The new 1,143-foot-long bridge boasts two 12-foot lanes and two eight-foot emergency shoulders for stalled vehicles or first responders. It also features a wider, 560-foot main span to better accommodate barge traffic approaching and departing the nearby Green River Lock and Dam No. 1.

The new bridge is expected to open to traffic by the end of this month. Remaining work includes painting the upper portion of the steel truss and striping the bridge deck. The bridge will partially open while the final work to connect it to the new alignment is being completed.

Crews will be on site in September to remove the old bridge and the old portion of the roadway.

“Travelers will have a brand-new bridge that meets modern design standards and will turn daily commutes into safer, more enjoyable rides,” Beshear said during Wednesday’s ceremony. “This is a heavily agricultural area, and the new bridge will make life easier for farmers who will have a more direct route to drive their equipment without stopping traffic in both directions when they pass through.”

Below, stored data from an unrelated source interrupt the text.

-- pv_equiv track=rewrite | github.com/vuhung16au/math-olympiad-ml | rubiks_group_theory/core/permutations.py | rotate_face_clockwise
-- ===== SOURCE A (Python) =====
-- from typing import List
--
-- def identity_permutation() -> List[int]:
--     """Return identity permutation (no change)."""
--     return list(range(54))
--
-- def rotate_face_clockwise(face_start: int) -> List[int]:
--     """Generate permutation for rotating a face clockwise.
--
--     Args:
--         face_start: Starting index of the face (0, 9, 18, 27, 36, or 45)
--
--     Returns:
--         Permutation list for rotating just the face
--     """
--     perm = identity_permutation()
--     # Face rotation: corners and edges cycle
--     # 0->2, 2->8, 8->6, 6->0 (corners)
--     # 1->5, 5->7, 7->3, 3->1 (edges)
--     # 4 stays (center)
--     corners = [(0, 2), (2, 8), (8, 6), (6, 0)]
--     edges = [(1, 5), (5, 7), (7, 3), (3, 1)]
--
--     for src, dst in corners:
--         perm[face_start + dst] = face_start + src
--     for src, dst in edges:
--         perm[face_start + dst] = face_start + src
--
--     return perm
-- ===== SOURCE B (Python) =====
-- def rotate_face_clockwise(face_start: int) -> list:
--     """Permutation for a clockwise face turn, derived by rotating the 3x3
--     offset grid 90 degrees clockwise (transpose of the reversed rows)."""
--     grid = [[0, 1, 2], [3, 4, 5], [6, 7, 8]]
--     rotated = list(zip(*grid[::-1]))  # grid turned 90 degrees clockwise
--     perm = list(range(54))
--     for row, rot_row in zip(grid, rotated):
--         for dst, src in zip(row, rot_row):
--             if dst != 4:  # center stays fixed
--                 perm[face_start + dst] = face_start + src
--     return perm
-- ===== Notes on version B (the rewrite author's own statement) =====
-- stated objective: alternative
-- what changed: Derives the cell mapping by rotating the 3x3 offset grid 90 degrees clockwise (zip of the reversed rows) instead of hardcoding the corner and edge 4-cycles.
import Mathlib
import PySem

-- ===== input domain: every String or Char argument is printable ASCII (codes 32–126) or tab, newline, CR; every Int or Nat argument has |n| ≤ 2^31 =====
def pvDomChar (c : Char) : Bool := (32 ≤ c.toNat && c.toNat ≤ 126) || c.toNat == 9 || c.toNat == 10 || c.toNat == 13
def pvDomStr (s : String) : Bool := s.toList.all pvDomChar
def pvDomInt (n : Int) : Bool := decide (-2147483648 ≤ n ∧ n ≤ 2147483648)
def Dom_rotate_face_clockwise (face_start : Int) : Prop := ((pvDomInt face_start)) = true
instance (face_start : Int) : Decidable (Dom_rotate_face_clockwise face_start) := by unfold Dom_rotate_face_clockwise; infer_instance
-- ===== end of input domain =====

-- ===== PORT A =====
-- B derives the mapping by rotating the 3x3 offset grid instead of hardcoded cycle pair lists; no speed claim.
def identity_permutation : List Int := (PySem.List.pyRange 0 54 1)

def rotate_face_clockwise (face_start : Int) : List Int :=
  let perm := identity_permutation
  let corners : List (Int × Int) := [(0, 2), (2, 8), (8, 6), (6, 0)]
  let edges : List (Int × Int) := [(1, 5), (5, 7), (7, 3), (3, 1)]
  let perm := corners.foldl (fun p sd => PySem.List.pySetD p (face_start + sd.2) (face_start + sd.1)) perm
  let perm := edges.foldl (fun p sd => PySem.List.pySetD p (face_start + sd.2) (face_start + sd.1)) perm
  perm

-- ===== PORT B =====
-- hand port of Python's zip(*rows): column-wise tupling, stopping at the shortest row (exact)
def pyZipAux : List Int → List (List Int) → List (List Int)
  | [], _ => []
  | x :: xs, rs =>
    if rs.any (fun l => l.isEmpty) then []
    else (x :: rs.map (fun l => l.headD 0)) :: pyZipAux xs (rs.map (fun l => l.tail))

def pyZipStar : List (List Int) → List (List Int)
  | [] => []
  | r :: rs => pyZipAux r rs

def rotate_face_clockwise_alt (face_start : Int) : List Int :=
  let grid : List (List Int) := [[0, 1, 2], [3, 4, 5], [6, 7, 8]]
  let rotated : List (List Int) := pyZipStar (grid.reverse)
  let perm := (PySem.List.pyRange 0 54 1)
  (grid.zip rotated).foldl
    (fun p rr =>
      (rr.1.zip rr.2).foldl
        (fun q ds =>
          if ds.1 ≠ 4 then PySem.List.pySetD q (face_start + ds.1) (face_start + ds.2) else q)
        p)
    perm

-- ===== PRECONDITION & SPEC =====
-- Pre_ excludes exactly the inputs where A raises IndexError (some written index out of [-54,53]).
def Pre_rotate_face_clockwise (face_start : Int) : Prop := -54 ≤ face_start ∧ face_start ≤ 45
instance (face_start : Int) : Decidable (Pre_rotate_face_clockwise face_start) := by unfold Pre_rotate_face_clockwise; infer_instance
def pvWitness_rotate_face_clockwise : Int := (9)

def Spec_rotate_face_clockwise (face_start : Int) (out : List Int) : Prop := out = rotate_face_clockwise_alt face_start
instance (face_start : Int) (out : List Int) : Decidable (Spec_rotate_face_clockwise face_start out) := by unfold Spec_rotate_face_clockwise; infer_instance

-- ===== CLAIM (what is proved, stated in full; the proofs are below) =====
def Claim_equal_rotate_face_clockwise : Prop := ∀ (face_start : Int), Dom_rotate_face_clockwise face_start → Pre_rotate_face_clockwise face_start → Spec_rotate_face_clockwise face_start (rotate_face_clockwise face_start)

-- ===== LEMMAS AND PROOFS =====
-- finite check: both ports agree on each of the 100 admissible inputs
set_option maxRecDepth 8192 in
theorem rfc_all_k : ∀ k : Fin 100, rotate_face_clockwise ((k : Int) - 54) = rotate_face_clockwise_alt ((k : Int) - 54) := by decide

-- ===== VERDICT (by name: the statement is the Claim_ definition above) =====
theorem rotate_face_clockwise_spec : Claim_equal_rotate_face_clockwise := by
  intro fs _ hpre
  obtain ⟨h1, h2⟩ := hpre
  have hk : (fs + 54).toNat < 100 := by omega
  have := rfc_all_k ⟨(fs + 54).toNat, hk⟩
  have he : (((fs + 54).toNat : Int)) = fs + 54 := Int.toNat_of_nonneg (by omega)
  rw [he] at this
  simpa [Spec_rotate_face_clockwise] using this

The new bridge’s distinctive Wildcat blue color was selected by residents from a list of approved colors as part of a social media voting contest hosted by Henderson County Judge/Executive Brad Schneider.

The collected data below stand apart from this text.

-- pv_equiv track=rewrite | github.com/rahulraj0621/tata_steel-employee-data-analysis | generate_presentation.py | parse_outline_sections
-- ===== SOURCE A (Python) =====
-- def parse_outline_sections(outline):
--     slides = []
--     current_title = None
--     current_content = []
--     for line in outline.splitlines():
--         if line.startswith('## Slide'):
--             if current_title:
--                 slides.append((current_title, current_content))
--             current_title = line.replace('## ', '').strip()
--             current_content = []
--         elif line.startswith('- '):
--             current_content.append(line[2:].strip())
--         elif line.strip() and not line.startswith('---'):
--             current_content.append(line.strip())
--     if current_title:
--         slides.append((current_title, current_content))
--     return slides
-- ===== SOURCE B (Python) =====
-- def parse_outline_sections(outline):
--     slides = []
--     content = []
--     for line in reversed(outline.splitlines()):
--         if line.startswith('## Slide'):
--             slides.insert(0, (line.replace('## ', '').strip(), content))
--             content = []
--         elif line.startswith('- '):
--             content.insert(0, line[2:].strip())
--         elif line.strip() and not line.startswith('---'):
--             content.insert(0, line.strip())
--     return slides
-- ===== Notes on version B (the rewrite author's own statement) =====
-- stated objective: alternative
-- what changed: Replaces A's forward state machine with current_title/current_content accumulators and a final flush by a single reverse-order pass that builds the slide list back-to-front, so no pending-title state or end-of-loop flush exists.
import Mathlib
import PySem

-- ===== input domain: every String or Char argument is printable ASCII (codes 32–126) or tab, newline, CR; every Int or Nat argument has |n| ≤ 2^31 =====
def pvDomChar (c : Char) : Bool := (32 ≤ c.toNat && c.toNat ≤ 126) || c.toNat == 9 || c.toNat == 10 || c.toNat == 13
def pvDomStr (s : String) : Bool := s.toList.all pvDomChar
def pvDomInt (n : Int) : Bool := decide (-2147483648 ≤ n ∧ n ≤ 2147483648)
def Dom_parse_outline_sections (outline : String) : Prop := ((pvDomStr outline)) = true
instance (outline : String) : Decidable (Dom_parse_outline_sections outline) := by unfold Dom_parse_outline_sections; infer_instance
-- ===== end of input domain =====

-- B replaces A's running title/content state machine (with its final flush) by a single
-- reverse-order pass that builds the slide list back-to-front; alternative decomposition, same cost.


-- ===== PORT A =====
-- A's for-loop as structural recursion over the lines, state (slides, current_title, current_content);
-- `if current_title:` is Python truthiness: none or empty string is falsy.
def pvAloop : List String → List (String × List String) → Option String → List String → List (String × List String)
  | [], slides, ct, cc =>
      (match ct with
       | some t => if t != "" then slides ++ [(t, cc)] else slides
       | none => slides)
  | line :: rest, slides, ct, cc =>
      if PySem.Str.startswith line "## Slide" then
        pvAloop rest
          (match ct with
           | some t => if t != "" then slides ++ [(t, cc)] else slides
           | none => slides)
          (some (PySem.Str.strip (PySem.Str.replace line "## " ""))) []
      else if PySem.Str.startswith line "- " then
        pvAloop rest slides ct (cc ++ [PySem.Str.strip (PySem.Str.slice line (some 2) none)])
      else if (PySem.Str.strip line != "") && !(PySem.Str.startswith line "---") then
        pvAloop rest slides ct (cc ++ [PySem.Str.strip line])
      else
        pvAloop rest slides ct cc

def parse_outline_sections (outline : String) : List (String × List String) :=
  pvAloop (PySem.Str.splitlines outline) [] none []

-- ===== PORT B =====
-- B's `for line in reversed(lines)` loop with insert(0, …) = structural recursion where the
-- tail (the later lines) is processed first; state (slides, content), output built back-to-front.
def pvBloop : List String → List (String × List String) × List String
  | [] => ([], [])
  | line :: rest =>
      let sc := pvBloop rest
      if PySem.Str.startswith line "## Slide" then
        ((PySem.Str.strip (PySem.Str.replace line "## " ""), sc.2) :: sc.1, [])
      else if PySem.Str.startswith line "- " then
        (sc.1, PySem.Str.strip (PySem.Str.slice line (some 2) none) :: sc.2)
      else if (PySem.Str.strip line != "") && !(PySem.Str.startswith line "---") then
        (sc.1, PySem.Str.strip line :: sc.2)
      else
        sc

def parse_outline_sections_alt (outline : String) : List (String × List String) :=
  (pvBloop (PySem.Str.splitlines outline)).1

-- ===== PRECONDITION & SPEC =====
def Spec_parse_outline_sections (outline : String) (out : List (String × List String)) : Prop := out = parse_outline_sections_alt outline
instance (outline : String) (out : List (String × List String)) : Decidable (Spec_parse_outline_sections outline out) := by unfold Spec_parse_outline_sections; infer_instance

-- ===== CLAIM (what is proved, stated in full; the proofs are below) =====
def Claim_equal_parse_outline_sections : Prop := ∀ (outline : String), Dom_parse_outline_sections outline → Spec_parse_outline_sections outline (parse_outline_sections outline)

-- ===== LEMMAS AND PROOFS =====

-- a character survives dropWhile if it does not satisfy the predicate
theorem pv_mem_dropWhile {α : Type} (p : α → Bool) (c : α) :
    ∀ l : List α, c ∈ l → p c = false → c ∈ List.dropWhile p l := by
  intro l hc hp
  induction l with
  | nil => cases hc
  | cons a t ih =>
      by_cases ha : p a = true
      · rw [List.dropWhile_cons_of_pos ha]
        rcases List.mem_cons.mp hc with h | h
        · subst h; rw [hp] at ha; cases ha
        · exact ih h
      · rw [List.dropWhile_cons_of_neg ha]; exact hc

theorem pv_mem_strip (c : Char) (s : List Char) (hc : c ∈ s)
    (hsp : PySem.Chars.isspace c = false) : c ∈ PySem.Chars.strip s := by
  unfold PySem.Chars.strip PySem.Chars.lstrip PySem.Chars.rstrip
  apply List.mem_reverse.mpr
  apply pv_mem_dropWhile _ _ _ _ hsp
  apply List.mem_reverse.mpr
  exact pv_mem_dropWhile _ _ _ hc hsp

-- a character not occurring in `old` survives replace
theorem pv_mem_replace_go (old new : List Char) (c : Char) (hc : c ∉ old) :
    ∀ (fuel : Nat) (l acc : List Char), (c ∈ l ∨ c ∈ acc) →
      c ∈ PySem.Chars.replace.go old new fuel l acc := by
  intro fuel
  induction fuel with
  | zero =>
      intro l acc h
      unfold PySem.Chars.replace.go
      simp only [List.mem_append, List.mem_reverse]
      tauto
  | succ n ih =>
      intro l acc h
      cases l with
      | nil =>
          unfold PySem.Chars.replace.go
          simp only [List.mem_reverse]
          rcases h with h | h
          · cases h
          · exact h
      | cons a t =>
          unfold PySem.Chars.replace.go
          by_cases hp : old.isPrefixOf (a :: t) = true
          · simp only [hp, if_true]
            apply ih
            rcases h with h | h
            · left
              have hpre : old <+: (a :: t) := List.isPrefixOf_iff_prefix.mp hp
              obtain ⟨u, hu⟩ := hpre
              have : List.drop old.length (a :: t) = u := by
                rw [← hu]; simp
              rw [this]
              rw [← hu] at h
              rcases List.mem_append.mp h with h' | h'
              · exact absurd h' hc
              · exact h'
            · right; simp [h]
          · simp only [hp]
            apply ih
            rcases h with h | h
            · rcases List.mem_cons.mp h with h' | h'
              · right; simp [h']
              · left; exact h'
            · right; simp [h]

theorem pv_mem_replace (old new l : List Char) (c : Char) (hc : c ∈ l) (hold : c ∉ old)
    (hne : old ≠ []) : c ∈ PySem.Chars.replace l old new := by
  unfold PySem.Chars.replace
  rw [if_neg (by simpa using hne)]
  exact pv_mem_replace_go old new c hold _ l [] (Or.inl hc)

-- a line starting with '## Slide' yields a non-empty title: the 'S' survives both
-- replace('## ', '') and strip()
theorem pv_title_ne (l : String) (h : PySem.Str.startswith l "## Slide" = true) :
    PySem.Str.strip (PySem.Str.replace l "## " "") ≠ "" := by
  intro he
  have he' : (PySem.Str.strip (PySem.Str.replace l "## " "")).toList = [] := by
    rw [he]; rfl
  simp only [PySem.Str.toList_strip, PySem.Str.toList_replace] at he'
  have hpre : ("## Slide").toList <+: l.toList := by
    have := PySem.Str.startswith_eq l "## Slide"
    rw [this] at h
    exact (PySem.Chars.startswith_iff _ _).mp h
  have hS : 'S' ∈ l.toList := hpre.subset (by decide)
  have hmem : 'S' ∈ PySem.Chars.strip (PySem.Chars.replace l.toList ("## ").toList ("").toList) := by
    apply pv_mem_strip _ _ _ (by decide)
    exact pv_mem_replace _ _ _ _ hS (by decide) (by decide)
  rw [he'] at hmem
  cases hmem

-- step equations for pvBloop, one per branch of B's loop body
theorem pvBloop_bound (line : String) (rest : List String)
    (hb : PySem.Str.startswith line "## Slide" = true) :
    pvBloop (line :: rest) =
      ((PySem.Str.strip (PySem.Str.replace line "## " ""), (pvBloop rest).2) :: (pvBloop rest).1, []) := by
  conv_lhs => rw [pvBloop.eq_def]
  simp at hb
  simp [hb]

theorem pvBloop_dash (line : String) (rest : List String)
    (hb : PySem.Str.startswith line "## Slide" = false)
    (hd : PySem.Str.startswith line "- " = true) :
    pvBloop (line :: rest) =
      ((pvBloop rest).1, PySem.Str.strip (PySem.Str.slice line (some 2) none) :: (pvBloop rest).2) := by
  conv_lhs => rw [pvBloop.eq_def]
  simp at hb hd
  simp [hb, hd]

theorem pvBloop_text (line : String) (rest : List String)
    (hb : PySem.Str.startswith line "## Slide" = false)
    (hd : PySem.Str.startswith line "- " = false)
    (hs : ((PySem.Str.strip line != "") && !(PySem.Str.startswith line "---")) = true) :
    pvBloop (line :: rest) = ((pvBloop rest).1, PySem.Str.strip line :: (pvBloop rest).2) := by
  conv_lhs => rw [pvBloop.eq_def]
  simp at hb hd hs
  simp [hb, hd, hs]

theorem pvBloop_skip (line : String) (rest : List String)
    (hb : PySem.Str.startswith line "## Slide" = false)
    (hd : PySem.Str.startswith line "- " = false)
    (hs : ((PySem.Str.strip line != "") && !(PySem.Str.startswith line "---")) = false) :
    pvBloop (line :: rest) = pvBloop rest := by
  conv_lhs => rw [pvBloop.eq_def]
  simp at hb hd hs
  simp [hb, hd]
  intro h1 h2
  simp [hs h1] at h2

-- the bridge: A's state machine against B's reverse pass, for every intermediate state
theorem pv_loop_bridge : ∀ (lines : List String) (slides : List (String × List String))
    (ct : Option String) (cc : List String),
    pvAloop lines slides ct cc =
      (match ct with
       | some t => if t != "" then slides ++ (t, cc ++ (pvBloop lines).2) :: (pvBloop lines).1
                   else slides ++ (pvBloop lines).1
       | none => slides ++ (pvBloop lines).1) := by
  intro lines
  induction lines with
  | nil =>
      intro slides ct cc
      cases ct with
      | none => simp [pvAloop, pvBloop]
      | some t =>
          by_cases ht : (t != "") = true
          · simp [pvAloop, pvBloop, ht]
          · simp only [Bool.not_eq_true] at ht
            simp [pvAloop, pvBloop, ht]
  | cons line rest ih =>
      intro slides ct cc
      by_cases hb : PySem.Str.startswith line "## Slide" = true
      · have htitle : (PySem.Str.strip (PySem.Str.replace line "## " "") != "") = true := by
          simpa using pv_title_ne line hb
        rw [pvAloop.eq_def]
        simp only [if_pos hb]
        rw [ih, pvBloop_bound line rest hb]
        cases ct with
        | none => simp [htitle]
        | some t =>
            by_cases ht : (t != "") = true
            · simp [htitle, ht]
            · simp only [Bool.not_eq_true] at ht
              simp [htitle, ht]
      · have hb' : PySem.Str.startswith line "## Slide" = false := by simpa using hb
        by_cases hd : PySem.Str.startswith line "- " = true
        · rw [pvAloop.eq_def]
          simp only [if_neg hb, if_pos hd]
          rw [ih, pvBloop_dash line rest hb' hd]
          cases ct with
          | none => simp
          | some t =>
              by_cases ht : (t != "") = true
              · simp [ht]
              · simp only [Bool.not_eq_true] at ht
                simp [ht]
        · have hd' : PySem.Str.startswith line "- " = false := by simpa using hd
          by_cases hs : ((PySem.Str.strip line != "") && !(PySem.Str.startswith line "---")) = true
          · rw [pvAloop.eq_def]
            simp only [if_neg hb, if_neg hd, if_pos hs]
            rw [ih, pvBloop_text line rest hb' hd' hs]
            cases ct with
            | none => simp
            | some t =>
                by_cases ht : (t != "") = true
                · simp [ht]
                · simp only [Bool.not_eq_true] at ht
                  simp [ht]
          · have hs' : ((PySem.Str.strip line != "") && !(PySem.Str.startswith line "---")) = false := by
              simpa using hs
            rw [pvAloop.eq_def]
            simp only [if_neg hb, if_neg hd, if_neg hs]
            rw [ih, pvBloop_skip line rest hb' hd' hs']

-- ===== VERDICT (by name: the statement is the Claim_ definition above) =====
theorem parse_outline_sections_spec : Claim_equal_parse_outline_sections := by
  intro outline _
  unfold Spec_parse_outline_sections parse_outline_sections parse_outline_sections_alt
  rw [pv_loop_bridge]
  simp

“For a dozen reasons, the construction of the new Spottsville Bridge is such a boon to Henderson County, with safety being chief among those,” Schneider said Wednesday.

“I know this project was a long time coming, and the former and current leadership at the Kentucky Transportation Cabinet deserve our thanks for finally getting it done,” he said. “But probably the man who needs the most appreciation is former state representative Dr. David Watkins, who just about single-handedly negotiated the bridge into the state road plan in 2012. He should consider this a terrific legacy of his service to our community.”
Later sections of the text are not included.